To do -
From the line that contains "(PySem.List.pyGetD (childrenL info.length edges) 0 []) 1" to the end of the records below, copy every line exactly. Both the first and last of these lines count.

Input data -

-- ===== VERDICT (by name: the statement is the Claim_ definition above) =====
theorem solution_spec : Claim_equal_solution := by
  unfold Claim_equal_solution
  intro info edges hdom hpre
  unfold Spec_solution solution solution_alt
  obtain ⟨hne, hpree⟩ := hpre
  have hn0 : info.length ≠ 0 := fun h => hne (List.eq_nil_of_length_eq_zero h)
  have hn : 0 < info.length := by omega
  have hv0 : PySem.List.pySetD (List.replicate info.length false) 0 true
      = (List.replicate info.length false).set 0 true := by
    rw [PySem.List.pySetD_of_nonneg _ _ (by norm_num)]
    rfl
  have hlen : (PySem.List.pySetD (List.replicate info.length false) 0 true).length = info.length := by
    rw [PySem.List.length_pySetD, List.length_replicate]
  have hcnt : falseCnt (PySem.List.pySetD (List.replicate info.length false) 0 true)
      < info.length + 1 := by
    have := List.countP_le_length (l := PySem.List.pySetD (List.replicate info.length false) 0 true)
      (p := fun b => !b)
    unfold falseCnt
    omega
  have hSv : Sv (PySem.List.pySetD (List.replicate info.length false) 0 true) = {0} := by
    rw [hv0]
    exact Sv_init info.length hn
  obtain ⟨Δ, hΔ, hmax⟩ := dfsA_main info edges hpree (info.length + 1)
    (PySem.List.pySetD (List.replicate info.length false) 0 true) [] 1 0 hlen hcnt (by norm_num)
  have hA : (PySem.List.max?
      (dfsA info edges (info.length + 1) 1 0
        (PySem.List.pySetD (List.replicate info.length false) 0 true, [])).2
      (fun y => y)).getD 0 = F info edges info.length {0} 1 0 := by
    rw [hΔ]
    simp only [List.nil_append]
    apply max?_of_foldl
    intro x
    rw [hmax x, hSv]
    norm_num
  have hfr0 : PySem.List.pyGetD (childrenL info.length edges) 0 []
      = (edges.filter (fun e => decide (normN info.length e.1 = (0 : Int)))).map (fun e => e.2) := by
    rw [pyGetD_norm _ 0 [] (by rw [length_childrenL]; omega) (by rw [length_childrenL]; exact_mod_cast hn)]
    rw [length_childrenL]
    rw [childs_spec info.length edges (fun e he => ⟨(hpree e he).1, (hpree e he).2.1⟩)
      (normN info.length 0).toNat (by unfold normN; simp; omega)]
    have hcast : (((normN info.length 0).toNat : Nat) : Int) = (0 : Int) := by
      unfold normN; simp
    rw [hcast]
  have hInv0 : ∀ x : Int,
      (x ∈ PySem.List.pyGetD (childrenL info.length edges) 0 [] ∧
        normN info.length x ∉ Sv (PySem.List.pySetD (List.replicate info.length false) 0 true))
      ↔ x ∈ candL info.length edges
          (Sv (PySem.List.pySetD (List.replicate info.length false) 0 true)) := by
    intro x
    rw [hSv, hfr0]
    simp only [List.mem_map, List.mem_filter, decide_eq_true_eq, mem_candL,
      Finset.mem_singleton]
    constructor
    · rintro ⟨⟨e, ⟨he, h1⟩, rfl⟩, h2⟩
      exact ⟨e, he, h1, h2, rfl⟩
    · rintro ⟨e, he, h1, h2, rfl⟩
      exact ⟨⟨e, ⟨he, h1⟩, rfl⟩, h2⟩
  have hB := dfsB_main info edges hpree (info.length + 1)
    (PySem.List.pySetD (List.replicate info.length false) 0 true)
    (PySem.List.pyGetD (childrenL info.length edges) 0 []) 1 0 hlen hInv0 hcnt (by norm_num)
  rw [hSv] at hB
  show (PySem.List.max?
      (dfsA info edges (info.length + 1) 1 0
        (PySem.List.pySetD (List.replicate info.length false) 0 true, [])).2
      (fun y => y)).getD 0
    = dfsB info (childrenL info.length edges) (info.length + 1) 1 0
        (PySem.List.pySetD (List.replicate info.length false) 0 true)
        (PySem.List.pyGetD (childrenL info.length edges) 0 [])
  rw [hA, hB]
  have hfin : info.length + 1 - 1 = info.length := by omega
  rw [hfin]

Task output -
    (PySem.List.pyGetD (childrenL info.length edges) 0 []) 1 0 hlen hInv0 hcnt (by norm_num)
  rw [hSv] at hB
  show (PySem.List.max?
      (dfsA info edges (info.length + 1) 1 0
        (PySem.List.pySetD (List.replicate info.length false) 0 true, [])).2
      (fun y => y)).getD 0
    = dfsB info (childrenL info.length edges) (info.length + 1) 1 0
        (PySem.List.pySetD (List.replicate info.length false) 0 true)
        (PySem.List.pyGetD (childrenL info.length edges) 0 [])
  rw [hA, hB]
  have hfin : info.length + 1 - 1 = info.length := by omega
  rw [hfin]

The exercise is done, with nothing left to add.